I never miss a column by Postrel.

January 1, 2004 New York Times
ECONOMIC SCENE
Avoiding Previous Blunders
By VIRGINIA POSTREL

THOSE who do not learn from history are doomed to repeat it. To that old saw, an economist might reply, "If only it were so easy." Then every country could be rich.

Alas, the process of economic development is hard to repeat. The great mystery is why. In recent years, economists have returned to their field's oldest question: What accounts for the wealth of nations?

"The real question now that everybody wants to know is, 'Why isn't the whole world rich? Why can't they be like us? Why couldn't the former Soviet Union become immediately like Switzerland or Denmark? Why is Africa mired in this horrible pool of poverty?' " says Joel Mokyr, an economic historian at Northwestern University.

"Once you admit that that question is on your agenda, which it now is, you can't do without history," he continues, "because you want to know how the rich countries got to be where they are. You need to look at their experience and compare it to the experience of the others." Those who do not learn from history may in fact never repeat it.
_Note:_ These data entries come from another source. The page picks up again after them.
-- pv_equiv track=rewrite | github.com/louisuss/Algorithms-Code-Upload | Python/Programmers/Level2/종이접기.py | solution
-- ===== SOURCE A (Python) =====
-- def solution(n):
--     dp = [[0], [0], [0, 0, 1]]
--
--     def reverse_data(k):
--         k.reverse()
--         a = []
--         for i in k:
--             if i == 1:
--                 a.append(0)
--             else:
--                 a.append(1)
--         return a
--
--     for i in range(3, n+1):
--         dp.append(dp[i-1] + [0] + reverse_data(dp[i-1]))
--
--     return dp[n]
-- ===== SOURCE B (Python) =====
-- def solution(n):
--     if n < 3:
--         return [[0], [0], [0, 0, 1]][n]
--     res = []
--     for k in range(1, 2 ** n):
--         b = k
--         while b % 2 == 0:
--             b //= 2
--         res.append(0 if b % 4 == 1 else 1)
--     return res
-- ===== Notes on version B (the rewrite author's own statement) =====
-- stated objective: alternative
-- what changed: B computes each crease value directly from its 1-based index k (strip trailing zero bits, test the odd part mod 4) instead of building every folding level bottom-up from the previous level via reverse-and-complement.
import Mathlib
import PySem

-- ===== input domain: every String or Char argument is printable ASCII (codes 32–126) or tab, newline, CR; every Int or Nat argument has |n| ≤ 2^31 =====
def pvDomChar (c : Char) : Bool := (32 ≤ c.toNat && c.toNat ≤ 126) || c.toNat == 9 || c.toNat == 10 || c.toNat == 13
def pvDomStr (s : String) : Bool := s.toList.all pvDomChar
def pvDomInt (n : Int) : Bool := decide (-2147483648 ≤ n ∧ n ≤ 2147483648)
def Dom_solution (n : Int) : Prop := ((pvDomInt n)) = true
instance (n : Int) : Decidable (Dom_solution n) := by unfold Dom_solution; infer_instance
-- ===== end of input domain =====

-- B computes each crease directly from its index (odd part mod 4) instead of A's level-by-level
-- reverse-and-complement construction; same cost class, different algorithm ("alternative").
-- (A's reverse_data reverses dp[i-1] in place, but that entry is never read again, so the
-- returned value dp[n] is unaffected; the port below therefore keeps dp entries unreversed.)

-- ===== PORT A =====
-- reverse_data: k.reverse(); then append 0 for each 1 and 1 otherwise
def revData (k : List Int) : List Int :=
  k.reverse.foldl (fun a i => if i = 1 then a ++ [(0 : Int)] else a ++ [1]) []

def solution (n : Int) : List Int :=
  let dp : List (List Int) :=
    (PySem.List.pyRange 3 (n + 1) 1).foldl
      (fun dp i =>
        dp ++ [PySem.List.pyGetD dp (i - 1) [] ++ [0] ++ revData (PySem.List.pyGetD dp (i - 1) [])])
      [[0], [0], [0, 0, 1]]
  PySem.List.pyGetD dp n []   -- dp[n]; IndexError (n ≤ -4) excluded by Pre_solution

-- ===== PORT B =====
-- while b % 2 == 0: b //= 2   (the '0 < b' conjunct only makes the loop total in Lean; in B, b = k ≥ 1 always)
def oddPart (b : Int) : Int :=
  if _h : PySem.Int.mod b 2 = 0 ∧ 0 < b then oddPart (PySem.Int.floordiv b 2) else b
termination_by b.toNat
decreasing_by
  rw [PySem.Int.floordiv_eq_ediv_of_pos (by omega)]
  omega

def solution_alt (n : Int) : List Int :=
  if n < 3 then
    PySem.List.pyGetD [[(0 : Int)], [0], [0, 0, 1]] n []   -- base[n]; IndexError (n ≤ -4) excluded by Pre_solution
  else
    (PySem.List.pyRange 1 (2 ^ n.toNat) 1).foldl
      (fun res k =>
        res ++ [if PySem.Int.mod (oddPart k) 4 = 1 then (0 : Int) else 1])
      []

-- ===== PRECONDITION & SPEC =====
-- A raises IndexError (negative index past the base list) exactly when n ≤ -4; B raises there too.
def Pre_solution (n : Int) : Prop := -3 ≤ n
instance (n : Int) : Decidable (Pre_solution n) := by unfold Pre_solution; infer_instance
def pvWitness_solution : Int := (4)

def Spec_solution (n : Int) (out : List Int) : Prop := out = solution_alt n
instance (n : Int) (out : List Int) : Decidable (Spec_solution n out) := by unfold Spec_solution; infer_instance

-- ===== CLAIM (what is proved, stated in full; the proofs are below) =====
def Claim_equal_solution : Prop := ∀ (n : Int), Dom_solution n → Pre_solution n → Spec_solution n (solution n)

-- ===== LEMMAS AND PROOFS =====

-- Nat model of the inner while loop
def oddN (k : Nat) : Nat :=
  if k % 2 = 0 ∧ 0 < k then oddN (k / 2) else k
termination_by k
decreasing_by omega

-- value of the regular paper-folding sequence at 1-based index k
def pf (k : Nat) : Int := if oddN k % 4 = 1 then 0 else 1

-- the full sequence for n folds
def pfList (m : Nat) : List Int := (List.range (2 ^ m - 1)).map (fun j => pf (j + 1))

lemma oddN_two_mul (m : Nat) (hm : 0 < m) : oddN (2 * m) = oddN m := by
  rw [oddN, if_pos ⟨by omega, by omega⟩, Nat.mul_div_cancel_left m (by norm_num)]

lemma oddN_odd (k : Nat) (hk : k % 2 = 1) : oddN k = k := by
  rw [oddN]; simp [hk]

lemma oddN_pow (m : Nat) : oddN (2 ^ m) = 1 := by
  induction m with
  | zero => rw [pow_zero, oddN]; norm_num
  | succ m ih =>
      rw [pow_succ, mul_comm, oddN_two_mul _ (by positivity)]
      exact ih

lemma pf_pow (m : Nat) : pf (2 ^ m) = 0 := by
  simp [pf, oddN_pow]

-- complement symmetry: pf (2^m + j) = complement of pf (2^m - j) for 0 < j < 2^m
lemma pfList_two : pfList 2 = [0, 0, 1] := by
  have h1 : oddN 1 = 1 := by rw [oddN]; norm_num
  have h2 : oddN 2 = 1 := by rw [oddN]; norm_num [h1]
  have h3 : oddN 3 = 3 := by rw [oddN]; norm_num
  norm_num [pfList, List.range_succ, pf, h1, h2, h3]

lemma pf_compl (m : Nat) : ∀ j, 0 < j → j < 2 ^ m →
    pf (2 ^ m + j) = (if pf (2 ^ m - j) = 1 then 0 else 1) := by
  induction m with
  | zero => intro j h1 h2; omega
  | succ m ih =>
      intro j h1 h2
      rcases Nat.even_or_odd j with ⟨i, hi⟩ | hodd
      · -- j = 2*i even: halve everything
        have hi0 : 0 < i := by omega
        have hilt : i < 2 ^ m := by rw [pow_succ] at h2; omega
        have e1 : 2 ^ (m + 1) + j = 2 * (2 ^ m + i) := by rw [pow_succ]; omega
        have e2 : 2 ^ (m + 1) - j = 2 * (2 ^ m - i) := by rw [pow_succ]; omega
        have h2m : 0 < 2 ^ m - i := by omega
        unfold pf
        rw [e1, e2, oddN_two_mul _ (by positivity), oddN_two_mul _ h2m]
        exact ih i hi0 hilt
      · -- j odd: both sides are odd, compare mod 4
        have hj2 : j % 2 = 1 := Nat.odd_iff.mp hodd
        have ho1 : (2 ^ (m + 1) + j) % 2 = 1 := by
          have : 2 ^ (m + 1) % 2 = 0 := by
            simp [pow_succ]
          omega
        have ho2 : (2 ^ (m + 1) - j) % 2 = 1 := by
          have : 2 ^ (m + 1) % 2 = 0 := by
            simp [pow_succ]
          omega
        unfold pf
        rw [oddN_odd _ ho1, oddN_odd _ ho2]
        rcases Nat.eq_zero_or_pos m with hm | hm
        · subst hm
          interval_cases j
          decide
        · -- m ≥ 1 : 2^(m+1) divisible by 4
          obtain ⟨c, hc⟩ : ∃ c, 2 ^ (m + 1) = 4 * c := ⟨2 ^ (m - 1), by
            rw [show m + 1 = 2 + (m - 1) by omega, pow_add]; ring⟩
          rw [hc] at h2 ⊢
          have h4 : j % 4 = 1 ∨ j % 4 = 3 := by omega
          rcases h4 with h4 | h4 <;>
            simp [Nat.add_mod, h4] <;> omega

-- reverse_data computes the reversed complement (foldl-append as map)
lemma revData_eq (k : List Int) :
    revData k = k.reverse.map (fun i => if i = 1 then 0 else 1) := by
  unfold revData
  rw [show (fun (a : List Int) (i : Int) => if i = 1 then a ++ [(0 : Int)] else a ++ [1])
        = (fun (a : List Int) (i : Int) => a ++ [if i = 1 then (0 : Int) else 1]) by
      funext a i; split <;> rfl]
  simpa using PySem.List.foldl_append_singleton_eq_map
    (fun (i : Int) => if i = 1 then (0 : Int) else 1) k.reverse []

lemma length_pfList (m : Nat) : (pfList m).length = 2 ^ m - 1 := by
  simp [pfList]

-- the interleave recurrence A builds with
lemma pfList_succ (m : Nat) :
    pfList (m + 1) = pfList m ++ [0] ++ revData (pfList m) := by
  have hpos : 1 ≤ 2 ^ m := Nat.one_le_two_pow
  rw [revData_eq]
  apply List.ext_getElem
  · simp [pfList, pow_succ]; omega
  · intro t h1 h2
    have ht : t < 2 ^ (m + 1) - 1 := by simpa [length_pfList] using h1
    by_cases hc1 : t < 2 ^ m - 1
    · -- left copy
      rw [List.getElem_append_left (by simp [length_pfList]; omega)]
      rw [List.getElem_append_left (by simpa [length_pfList] using hc1)]
      simp [pfList]
    · by_cases hc2 : t = 2 ^ m - 1
      · -- middle zero = pf (2^m)
        rw [List.getElem_append_left (by simp [length_pfList]; omega)]
        rw [List.getElem_append_right (by simp [length_pfList]; omega)]
        simp [pfList, hc2]
        rw [show 2 ^ m - 1 + 1 = 2 ^ m from by omega, pf_pow]
      · -- right copy: complement of reversed left part
        have hgt : 2 ^ m - 1 < t := by omega
        rw [List.getElem_append_right (by simp [length_pfList]; omega)]
        simp only [pfList, List.getElem_map, List.getElem_reverse, List.getElem_range,
          List.length_map, List.length_range, List.length_append, List.length_cons,
          List.length_nil]
        rw [show 2 ^ m - 1 - 1 - (t - (2 ^ m - 1 + (0 + 1))) + 1
              = 2 ^ m - (t + 1 - 2 ^ m) from by omega]
        have := pf_compl m (t + 1 - 2 ^ m) (by omega) (by rw [pow_succ] at ht; omega)
        rw [show 2 ^ m + (t + 1 - 2 ^ m) = t + 1 from by omega] at this
        rw [this]

-- ===== A side: the dp fold returns pfList =====

def dpStep (dp : List (List Int)) (i : Int) : List (List Int) :=
  dp ++ [PySem.List.pyGetD dp (i - 1) [] ++ [0] ++ revData (PySem.List.pyGetD dp (i - 1) [])]

def dpF (m : Nat) : List (List Int) :=
  (PySem.List.pyRange 3 ((m : Int) + 1) 1).foldl dpStep [[0], [0], [0, 0, 1]]

lemma dpF_inv (m : Nat) (hm : 2 ≤ m) :
    (dpF m).length = m + 1 ∧ PySem.List.pyGetD (dpF m) (m : Int) [] = pfList m := by
  induction m with
  | zero => omega
  | succ m ih =>
      rcases Nat.lt_or_ge m 2 with hlt | hge
      · -- base: m + 1 = 2
        have : m = 1 := by omega
        subst this
        constructor
        · decide
        · rw [pfList_two]; decide
      · obtain ⟨ihl, ihv⟩ := ih hge
        have hrange : PySem.List.pyRange 3 ((m : Int) + 1 + 1) 1
            = PySem.List.pyRange 3 ((m : Int) + 1) 1 ++ [(m : Int) + 1] := by
          have := PySem.List.pyRange_one_succ_right (a := 3) (b := (m : Int) + 1) (by omega)
          simpa using this
        have hstep : dpF (m + 1) = dpStep (dpF m) ((m : Int) + 1) := by
          unfold dpF
          push_cast
          rw [hrange, List.foldl_append]
          rfl
        have hprev : PySem.List.pyGetD (dpF m) ((m : Int) + 1 - 1) [] = pfList m := by
          rw [show (m : Int) + 1 - 1 = (m : Int) by ring]; exact ihv
        constructor
        · rw [hstep]; unfold dpStep; simp [ihl]
        · rw [hstep]; unfold dpStep
          rw [hprev]
          simp only [PySem.List.pyGetD_natCast]
          rw [List.getD_append_right _ _ _ _ (by omega)]
          simp [ihl, pfList_succ]

lemma solution_eq_pfList (m : Nat) (hm : 2 ≤ m) : solution (m : Int) = pfList m := by
  have h := (dpF_inv m hm).2
  unfold solution
  exact h

-- ===== B side: the index formula computes pfList =====

lemma oddPart_natCast (k : Nat) : oddPart (k : Int) = (oddN k : Int) := by
  induction k using Nat.strong_induction_on with
  | _ k ih =>
      have hmod : PySem.Int.mod (k : Int) 2 = ((k % 2 : Nat) : Int) := by
        exact_mod_cast PySem.Int.mod_natCast k 2
      have hdiv : PySem.Int.floordiv (k : Int) 2 = ((k / 2 : Nat) : Int) := by
        exact_mod_cast PySem.Int.floordiv_natCast k 2
      rw [oddPart, oddN]
      by_cases h : k % 2 = 0 ∧ 0 < k
      · have hc : PySem.Int.mod (k : Int) 2 = 0 ∧ 0 < (k : Int) :=
          ⟨by rw [hmod]; exact_mod_cast h.1, by exact_mod_cast h.2⟩
        rw [dif_pos hc, if_pos h, hdiv]
        exact ih (k / 2) (by omega)
      · have hc : ¬ (PySem.Int.mod (k : Int) 2 = 0 ∧ 0 < (k : Int)) := by
          intro hx
          exact h ⟨by have h1 := hx.1; rw [hmod] at h1; exact_mod_cast h1, by exact_mod_cast hx.2⟩
        rw [dif_neg hc, if_neg h]

lemma solution_alt_eq_pfList (m : Nat) (hm : 3 ≤ m) : solution_alt (m : Int) = pfList m := by
  unfold solution_alt
  rw [if_neg (by omega)]
  rw [PySem.List.foldl_append_singleton_eq_map]
  rw [show ((m : Int)).toNat = m by omega]
  rw [PySem.List.pyRange_one]
  rw [List.map_map]
  unfold pfList
  have h2 : ((2 : Int)) ^ m = ((2 ^ m : Nat) : Int) := by push_cast; ring
  rw [show ((2 : Int) ^ m - 1).toNat = 2 ^ m - 1 from by
    rw [h2]
    have : 1 ≤ 2 ^ m := Nat.one_le_two_pow
    omega]
  apply List.map_congr_left
  intro j hj
  simp only [Function.comp_apply]
  have : (1 : Int) + (j : Int) = ((j + 1 : Nat) : Int) := by push_cast; ring
  rw [this, oddPart_natCast]
  unfold pf
  have hmod : PySem.Int.mod ((oddN (j + 1) : Nat) : Int) 4 = ((oddN (j + 1) % 4 : Nat) : Int) := by
    exact_mod_cast PySem.Int.mod_natCast (oddN (j + 1)) 4
  rw [hmod]
  by_cases h : oddN (j + 1) % 4 = 1
  · rw [if_pos (by exact_mod_cast h), if_pos h]
  · rw [if_neg (by exact_mod_cast h), if_neg h]

-- ===== VERDICT (by name: the statement is the Claim_ definition above) =====
theorem solution_spec : Claim_equal_solution := by
  intro n _ hpre
  unfold Spec_solution
  by_cases hlt : n < 3
  · -- finitely many small cases: -3 ≤ n ≤ 2
    unfold Pre_solution at hpre
    interval_cases n <;> decide
  · have hm : n = ((n.toNat : Nat) : Int) := by omega
    rw [hm, solution_eq_pfList n.toNat (by omega), solution_alt_eq_pfList n.toNat (by omega)]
Professor Mokyr is the editor of the Oxford Encyclopedia of Economic History, a five-volume set just published by Oxford University Press. The encyclopedia took 10 years to complete, a short time given its scope. "Economic history," Professor Mokyr writes in the preface, "covers nothing less than the entire material existence of the human past."

The encyclopedia gives theoretical economists a way to check their ideas against the realities of the past. "You guys can't write these big, fancy models without looking at the details," Professor Mokyr says.
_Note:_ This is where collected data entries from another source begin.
-- pv_equiv track=rewrite | github.com/sajjadium/ctf-archives | ctfs/m0leCon/2025/Quals/crypto/Talor_2.0/talor_2.py | absorb
-- ===== SOURCE A (Python) =====
-- p = 59
--
-- SB = [58, 0, 7, 26, 4, 6, 38, 47, 39, 20, 55, 32, 16, 13, 29, 11, 24, 15, 49, 14, 34, 56, 27, 12, 17, 48, 52, 35, 3, 21, 36, 54, 22, 5, 9, 40, 45, 30, 1, 23, 43, 8, 42, 33, 46, 28, 44, 41, 25, 2, 37, 18, 10, 19, 51, 53, 31, 50, 57]
--
-- ROUNDS = 360
--
-- rc = [0 for i in range(ROUNDS)]
--
-- def absorb(state):
--     state = state[:]
--     for i in range(ROUNDS):
--         tmp = SB[(state[0] + rc[i]) % p]
--         for j in range(1, len(state)):
--             state[j] += tmp
--             state[j] %= p
--         state = state[1:] + state[:1]
--     return state
-- ===== SOURCE B (Python) =====
-- p = 59
--
-- SB = [58, 0, 7, 26, 4, 6, 38, 47, 39, 20, 55, 32, 16, 13, 29, 11, 24, 15, 49, 14, 34, 56, 27, 12, 17, 48, 52, 35, 3, 21, 36, 54, 22, 5, 9, 40, 45, 30, 1, 23, 43, 8, 42, 33, 46, 28, 44, 41, 25, 2, 37, 18, 10, 19, 51, 53, 31, 50, 57]
--
-- ROUNDS = 360
--
-- def absorb(state):
--     # Lazy global offset: each round adds tmp to every element except the head,
--     # tracked as off += tmp together with buf[head] -= tmp; O(ROUNDS + n).
--     n = len(state)
--     buf = state[:]
--     off = 0
--     for i in range(ROUNDS):
--         h = i % n
--         tmp = SB[(buf[h] + off) % p]
--         off += tmp
--         buf[h] -= tmp
--     r = ROUNDS % n
--     return [(buf[(r + k) % n] + off) % p for k in range(n)]
-- ===== Notes on version B (the rewrite author's own statement) =====
-- stated objective: faster
-- what changed: B replaces the 360 per-round O(n) add-and-rotate passes by a lazy global offset plus a rotation pointer (off += tmp, buf[head] -= tmp), applying the offset and the final rotation once at the end.
-- intended difference: On singleton states whose value is not already in [0,59), A returns the raw value unchanged (its inner loop never runs, so the value is never reduced), while B returns the value mod 59, the reduced sponge state every other input gets - the intended value. — e.g. on absorb([100]): A returns [100], B returns [41]
import Mathlib
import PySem

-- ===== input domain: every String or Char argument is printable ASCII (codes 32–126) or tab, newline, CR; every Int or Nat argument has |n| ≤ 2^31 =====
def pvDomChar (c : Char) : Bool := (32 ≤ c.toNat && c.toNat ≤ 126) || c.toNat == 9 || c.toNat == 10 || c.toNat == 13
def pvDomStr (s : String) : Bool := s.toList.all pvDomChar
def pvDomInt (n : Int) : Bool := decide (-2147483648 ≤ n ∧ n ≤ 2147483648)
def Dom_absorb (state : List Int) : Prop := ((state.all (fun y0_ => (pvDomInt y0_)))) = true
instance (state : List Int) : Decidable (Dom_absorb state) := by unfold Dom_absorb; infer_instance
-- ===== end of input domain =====

-- B replaces the per-round O(n) pass by a lazy global offset plus a rotation pointer (O(ROUNDS+n));
-- proved equal to A outside D_absorb (singleton states with an unreduced value, where B returns the value mod p).

-- module constants shared by both Pythons
def pvSB : List Int := [58, 0, 7, 26, 4, 6, 38, 47, 39, 20, 55, 32, 16, 13, 29, 11, 24, 15, 49, 14, 34, 56, 27, 12, 17, 48, 52, 35, 3, 21, 36, 54, 22, 5, 9, 40, 45, 30, 1, 23, 43, 8, 42, 33, 46, 28, 44, 41, 25, 2, 37, 18, 10, 19, 51, 53, 31, 50, 57]
def pvRC : List Int := List.replicate 360 0

-- ===== PORT A =====
-- one round: tmp = SB[(state[0] + rc[i]) % p]; for j in 1..len-1: state[j] = (state[j]+tmp) % p; rotate left
def absorbRound (i : Int) (st : List Int) : List Int :=
  let tmp := PySem.List.pyGetD pvSB (PySem.Int.mod (PySem.List.pyGetD st 0 0 + PySem.List.pyGetD pvRC i 0) 59) 0
  let st2 := (PySem.List.pyRange 1 (st.length : Int) 1).foldl
      (fun s j => PySem.List.pySetD s j (PySem.Int.mod (PySem.List.pyGetD s j 0 + tmp) 59)) st
  PySem.List.slice st2 (some 1) none ++ PySem.List.slice st2 none (some 1)

def absorb (state : List Int) : List Int :=
  (PySem.List.pyRange 0 360 1).foldl (fun st i => absorbRound i st) state

-- ===== PORT B =====
-- one round of Source B: h = i % n; tmp = SB[(buf[h] + off) % p]; off += tmp; buf[h] -= tmp
def absorbStep (n : Int) (bo : List Int × Int) (i : Int) : List Int × Int :=
  let h := PySem.Int.mod i n
  let tmp := PySem.List.pyGetD pvSB (PySem.Int.mod (PySem.List.pyGetD bo.1 h 0 + bo.2) 59) 0
  (PySem.List.pySetD bo.1 h (PySem.List.pyGetD bo.1 h 0 - tmp), bo.2 + tmp)
-- pv_equiv track=rewrite | github.com/UntetheredWind/SIEM-Assistant-MVP | utils/query_executor.py | _parse_query_components
-- ===== SOURCE A (Python) =====
-- from typing import Dict, List, Optional, Any, Union, Tuple
--
-- def _parse_query_components(query: str) -> Dict[str, Any]:
--     """Parse KQL query into structured components"""
--     # This is a simplified parser - a full implementation would use a proper parser
--
--     # Handle parentheses
--     query = query.replace('(', ' ( ').replace(')', ' ) ')
--
--     # Split by logical operators while preserving them
--     tokens = []
--     current_token = ""
--
--     i = 0
--     while i < len(query):
--         char = query[i]
--
--         if char == '"':
--             # Handle quoted strings
--             current_token += char
--             i += 1
--             while i < len(query) and query[i] != '"':
--                 current_token += query[i]
--                 i += 1
--             if i < len(query):
--                 current_token += query[i]  # closing quote
--         elif char in ' \t\n':
--             if current_token.strip():
--                 tokens.append(current_token.strip())
--                 current_token = ""
--         else:
--             current_token += char
--
--         i += 1
--
--     if current_token.strip():
--         tokens.append(current_token.strip())
--
--     return {"tokens": tokens}
-- ===== SOURCE B (Python) =====
-- import re
--
-- _TOKEN_RE = re.compile(r'(?:"[^"]*"?|[^ \t\n])+')
--
-- def _parse_query_components(query: str):
--     """Parse KQL query into structured components (regex-based tokenizer)."""
--     query = query.replace('(', ' ( ').replace(')', ' ) ')
--     return {"tokens": [t.strip() for t in _TOKEN_RE.findall(query) if t.strip()]}
-- ===== Notes on version B (the rewrite author's own statement) =====
-- stated objective: idiomatic
-- what changed: Replaced the hand-written index loop with per-character string accumulation and an inner quote-scanning while loop by a single precompiled-regex findall pass whose pattern consumes quoted segments (terminated or not) whole and glues adjacent runs, followed by a strip-and-filter comprehension.
import Mathlib
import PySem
The encyclopedia does indeed provide lots of interesting details.

Did you know that the oldest records of chemical pest control date back 4,500 years, to Sumerian farmers who used sulfur compounds to kill insects and mites?

Or that a century ago, railroad companies accounted for half the securities listed on the New York Stock Exchange? (Before the railroads, with their huge demand for capital, securities markets traded almost entirely in government debt.)

Or that in 1850, shoemaking employed more workers in the United States than any other manufacturing business?

The past doesn't look quite like we tend to picture it: many of the people who got rich from the Industrial Revolution were not industrialists, but landowners who held urban real estate or property with access to water power or mines. From 1880 to 1914, unions went on strike at least 50 times to stop American employers from hiring black workers. Above all, Professor Mokyr says, "in the Middle Ages and in classical antiquity, the destitute were the vast majority of the population."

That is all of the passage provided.